June 25, 2026 · 13 min read
Home > Resources > Marketing Dissertation Topics: 40 Ideas for AU Students

The strongest marketing dissertation topics are narrow, researchable and grounded in data you can actually access, so a good topic reads like a question, not a subject area. Pick a marketing problem that is specific to an Australian context, check that evidence exists (industry reports, public datasets, or a survey you can realistically run), then frame it as a single research question your method can answer.

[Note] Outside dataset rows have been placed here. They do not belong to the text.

-- pv_equiv track=rewrite | github.com/mingoogle/algorithm | codility/lesson7_4_stone_wall.py | solution
-- ===== SOURCE A (Python) =====
-- def solution(H):
--     # 1. 블록의 수와 stack 배열을 선언한다.
--     block_count = 0
--     stack_arr = []
--
--     # 2. 건물을 순회하면서 기존 건물보다 작은 건물이 들어온다면 stack_arr를 작은 블록으로 초기화하고 하나의 블록으로 만드는건 끝났으니 block_count를 +1을 해준다
--     for i in range(len(H)):
--         while len(stack_arr) > 0 and stack_arr[-1] > H[i]:
--             stack_arr.pop()
--
--         if len(stack_arr) == 0 or stack_arr[-1] < H[i]:
--             block_count += 1
--             stack_arr.append(H[i])
--
--     return block_count
-- ===== SOURCE B (Python) =====
-- def solution(H):
--     # Index i starts a new block iff, scanning left from i, the first height <= H[i]
--     # is strictly smaller than H[i] (or no such height exists).
--     count = 0
--     for i in range(len(H)):
--         new_block = True
--         for j in range(i - 1, -1, -1):
--             if H[j] == H[i]:
--                 new_block = False
--                 break
--             if H[j] < H[i]:
--                 break
--         if new_block:
--             count += 1
--     return count
-- ===== Notes on version B (the rewrite author's own statement) =====
-- stated objective: simpler
-- what changed: Replaces A's explicit shrinking stack by a direct per-index rule with no auxiliary data structure: index i starts a new block iff, scanning left from i, the first height <= H[i] is strictly smaller than H[i] (or no such height exists).
import Mathlib
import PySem

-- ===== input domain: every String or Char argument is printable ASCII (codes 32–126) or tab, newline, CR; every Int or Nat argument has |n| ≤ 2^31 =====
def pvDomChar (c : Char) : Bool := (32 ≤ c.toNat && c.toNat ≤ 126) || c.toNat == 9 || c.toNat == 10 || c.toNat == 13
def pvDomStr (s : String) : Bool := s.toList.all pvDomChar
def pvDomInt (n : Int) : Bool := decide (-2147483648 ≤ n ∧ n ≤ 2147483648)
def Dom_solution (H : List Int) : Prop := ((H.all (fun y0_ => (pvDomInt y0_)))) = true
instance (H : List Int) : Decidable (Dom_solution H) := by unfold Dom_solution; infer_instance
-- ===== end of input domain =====

-- B replaces A's explicit stack by a direct per-index rule (scan left for the first height ≤ H[i]); simpler, same return value.

-- ===== PORT A =====
-- the inner 'while' loop: pop from the end while the last element is > h
def popLoop (st : List Int) (h : Int) : List Int :=
  match hst : st.getLast? with
  | some t => if h < t then popLoop st.dropLast h else st
  | none => st
termination_by st.length
decreasing_by
  cases st with
  | nil => simp at hst
  | cons a l => simp [List.length_dropLast]

-- one iteration of the 'for' loop: state = (block_count, stack_arr)
def stepA (s : Int × List Int) (h : Int) : Int × List Int :=
  let st := popLoop s.2 h
  match st.getLast? with
  | none => (s.1 + 1, st ++ [h])
  | some t => if t < h then (s.1 + 1, st ++ [h]) else (s.1, st)

def solution (H : List Int) : Int := (H.foldl stepA (0, [])).1

-- ===== PORT B =====
-- inner 'for j in range(i-1,-1,-1)' loop of Source B: rprev is the already-seen prefix, most recent first
def newBlock (rprev : List Int) (h : Int) : Bool :=
  match rprev with
  | [] => true
  | x :: xs => if x = h then false else if x < h then true else newBlock xs h

-- outer loop of Source B, carrying the reversed prefix and the counter
def goB (rprev : List Int) (rest : List Int) (c : Int) : Int :=
  match rest with
  | [] => c
  | h :: t => goB (h :: rprev) t (if newBlock rprev h then c + 1 else c)

def solution_alt (H : List Int) : Int := goB [] H 0

-- ===== PRECONDITION & SPEC =====
def Spec_solution (H : List Int) (out : Int) : Prop := out = solution_alt H
instance (H : List Int) (out : Int) : Decidable (Spec_solution H out) := by unfold Spec_solution; infer_instance

-- ===== CLAIM (what is proved, stated in full; the proofs are below) =====
def Claim_equal_solution : Prop := ∀ (H : List Int), Dom_solution H → Spec_solution H (solution H)

-- ===== LEMMAS AND PROOFS =====

-- specification of A's stack after processing the reversed prefix rprev (top of stack at the HEAD here)
def S (rprev : List Int) : List Int :=
  match rprev with
  | [] => []
  | x :: xs =>
    let t := (S xs).dropWhile (fun y => decide (x < y))
    if t.head? = some x then t else x :: t

lemma dropWhile_dropWhile (p q : Int → Bool) (hpq : ∀ a, q a = true → p a = true) (l : List Int) :
    (l.dropWhile q).dropWhile p = l.dropWhile p := by
  induction l with
  | nil => rfl
  | cons x xs ih =>
    by_cases hq : q x = true
    · simp [List.dropWhile, hq, hpq x hq, ih]
    · simp [List.dropWhile, hq]

lemma head?_dropWhile (p : Int → Bool) (l : List Int) (a : Int)
    (h : (l.dropWhile p).head? = some a) : p a = false := by
  induction l with
  | nil => simp [List.dropWhile] at h
  | cons x xs ih =>
    by_cases hp : p x = true
    · exact ih (by simpa [List.dropWhile, hp] using h)
    · simp [List.dropWhile, hp] at h
      subst h
      simpa using hp

-- the head of S (x :: xs) is always x
lemma S_head (x : Int) (xs : List Int) : (S (x :: xs)).head? = some x := by
  simp only [S]
  split
  · assumption
  · rfl

-- popLoop over a reversed list is dropWhile
lemma popLoop_nil (h : Int) : popLoop [] h = [] := by
  unfold popLoop; rfl

lemma dropWhile_head_of_not (p : Int → Bool) (l : List Int) (a : Int)
    (hhd : l.head? = some a) (hpa : p a = false) : (l.dropWhile p).head? = some a := by
  cases l with
  | nil => simp at hhd
  | cons y t =>
    injection hhd with hy
    subst hy
    simp [List.dropWhile, hpa]

lemma popLoop_concat (l : List Int) (x h : Int) :
    popLoop (l ++ [x]) h = if h < x then popLoop l h else l ++ [x] := by
  rw [popLoop]
  split
  · rename_i t hst
    rw [List.getLast?_concat] at hst
    injection hst with hst
    subst hst
    simp
  · rename_i hst
    rw [List.getLast?_concat] at hst
    simp at hst

lemma popLoop_reverse (l : List Int) (h : Int) :
    popLoop l.reverse h = (l.dropWhile (fun y => decide (h < y))).reverse := by
  induction l with
  | nil => simpa using popLoop_nil h
  | cons x xs ih =>
    by_cases hx : h < x
    · simp [List.reverse_cons, popLoop_concat, hx, ih, List.dropWhile]
    · simp [List.reverse_cons, popLoop_concat, hx, List.dropWhile]

-- key correspondence: B's scan agrees with membership of h at the head of A's popped stack
lemma newBlock_iff (rprev : List Int) (h : Int) :
    newBlock rprev h = false ↔ ((S rprev).dropWhile (fun y => decide (h < y))).head? = some h := by
  induction rprev with
  | nil => simp [newBlock, S]
  | cons x xs ih =>
    by_cases hxh : x = h
    · rw [dropWhile_head_of_not _ _ x (S_head x xs) (by simp [hxh])]
      simp [newBlock, hxh]
    · by_cases hlt : x < h
      · rw [dropWhile_head_of_not _ _ x (S_head x xs) (by simp; omega)]
        simp [newBlock, hxh, hlt]
      · have hgt : h < x := by omega
        have hcomp := dropWhile_dropWhile (fun y => decide (h < y)) (fun y => decide (x < y))
          (by intro a ha; simp at ha ⊢; omega) (S xs)
        have hstep : ((S (x :: xs)).dropWhile (fun y => decide (h < y)))
            = ((S xs).dropWhile (fun y => decide (h < y))) := by
          simp only [S]
          split
          · exact hcomp
          · rw [List.dropWhile_cons]
            simp only [decide_eq_true_eq]
            rw [if_pos hgt]
            exact hcomp
        rw [hstep]
        simpa [newBlock, hxh, hlt] using ih

-- one step of A's fold, expressed through S and newBlock
lemma stepA_eq (rprev : List Int) (c h : Int) :
    stepA (c, (S rprev).reverse) h = ((if newBlock rprev h then c + 1 else c), (S (h :: rprev)).reverse) := by
  have hpop : popLoop (S rprev).reverse h = ((S rprev).dropWhile (fun y => decide (h < y))).reverse :=
    popLoop_reverse _ _
  have hS : S (h :: rprev)
      = if ((S rprev).dropWhile (fun y => decide (h < y))).head? = some h
        then (S rprev).dropWhile (fun y => decide (h < y))
        else h :: (S rprev).dropWhile (fun y => decide (h < y)) := rfl
  cases hhd : ((S rprev).dropWhile (fun y => decide (h < y))).head? with
  | none =>
    have htnil : (S rprev).dropWhile (fun y => decide (h < y)) = [] := List.head?_eq_none_iff.mp hhd
    have hnb : newBlock rprev h = true := by
      cases hb : newBlock rprev h
      · exact absurd ((newBlock_iff rprev h).mp hb) (by rw [hhd]; simp)
      · rfl
    simp [stepA, hpop, htnil, hS, hnb]
  | some y =>
    have hpy : decide (h < y) = false := head?_dropWhile _ _ _ hhd
    have hyh : y ≤ h := by simpa using hpy
    have hgl : ((S rprev).dropWhile (fun y => decide (h < y))).reverse.getLast? = some y := by
      rw [List.getLast?_reverse, hhd]
    by_cases hylt : y < h
    · have hne : ¬ (some y = (some h : Option Int)) := by intro hc; injection hc with hc; omega
      have hnb : newBlock rprev h = true := by
        cases hb : newBlock rprev h
        · exact absurd ((newBlock_iff rprev h).mp hb) (by rw [hhd]; exact hne)
        · rfl
      simp [stepA, hpop, hS, hhd, hgl, hylt, hne, hnb, List.reverse_cons]
    · have hye : y = h := by omega
      have hnb : newBlock rprev h = false := (newBlock_iff rprev h).mpr (by rw [hhd, hye])
      simp [stepA, hpop, hS, hhd, hgl, hnb, hye]

lemma goB_eq (rest rprev : List Int) (c : Int) :
    goB rprev rest c = (rest.foldl stepA (c, (S rprev).reverse)).1 := by
  induction rest generalizing rprev c with
  | nil => simp [goB]
  | cons h t ih =>
    rw [goB, List.foldl_cons, stepA_eq]
    exact ih _ _

-- ===== VERDICT (by name: the statement is the Claim_ definition above) =====
theorem solution_spec : Claim_equal_solution := by
  intro H _
  unfold Spec_solution solution solution_alt
  rw [goB_eq]
  rfl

Choosing a marketing dissertation topic is the part most students underestimate. A vague title like “social media marketing” gives you nothing to investigate, while a precise question like “How does user-generated content on Instagram influence purchase intent among Australian Gen Z shoppers?” tells you exactly what to measure and who to ask. Below are 40 marketing dissertation topics grouped into six themes, plus a clear process for turning any of them into a defensible research question. If you would like to compare approaches across disciplines first, our wider research topics hub shows how topic selection works beyond marketing. If you want hands-on help shaping a proposal or full chapters, our dissertation writing help service supports Australian marketing students from topic selection through to the final draft.

Key takeaways

  • Narrow beats broad: a topic should be a single, answerable question, not a whole subject area.
  • Data first: only choose a topic where you can realistically access secondary data or run primary research.
  • AU relevance matters: tie your topic to Australian consumers, brands, regulators (ACCC, ABS) or industries.
  • Method drives scope: decide survey, interviews, content analysis or secondary data early, because it shapes everything.
  • Ethics and lit review are non-negotiable: primary data needs ethics approval, and every dissertation needs a literature review.

How to choose a strong marketing dissertation topic

A workable marketing topic clears four tests. First, it is researchable, meaning you can gather evidence rather than just opinions, ideally grounded in empirical research you can collect or source. Second, it is narrow enough to answer in roughly 10,000 to 15,000 words. Third, the data is available, whether that is a public dataset, industry reports, or a survey you can field to a reachable population. Fourth, it is relevant to your context, ideally an Australian market, brand, sector or policy environment that your examiners can place.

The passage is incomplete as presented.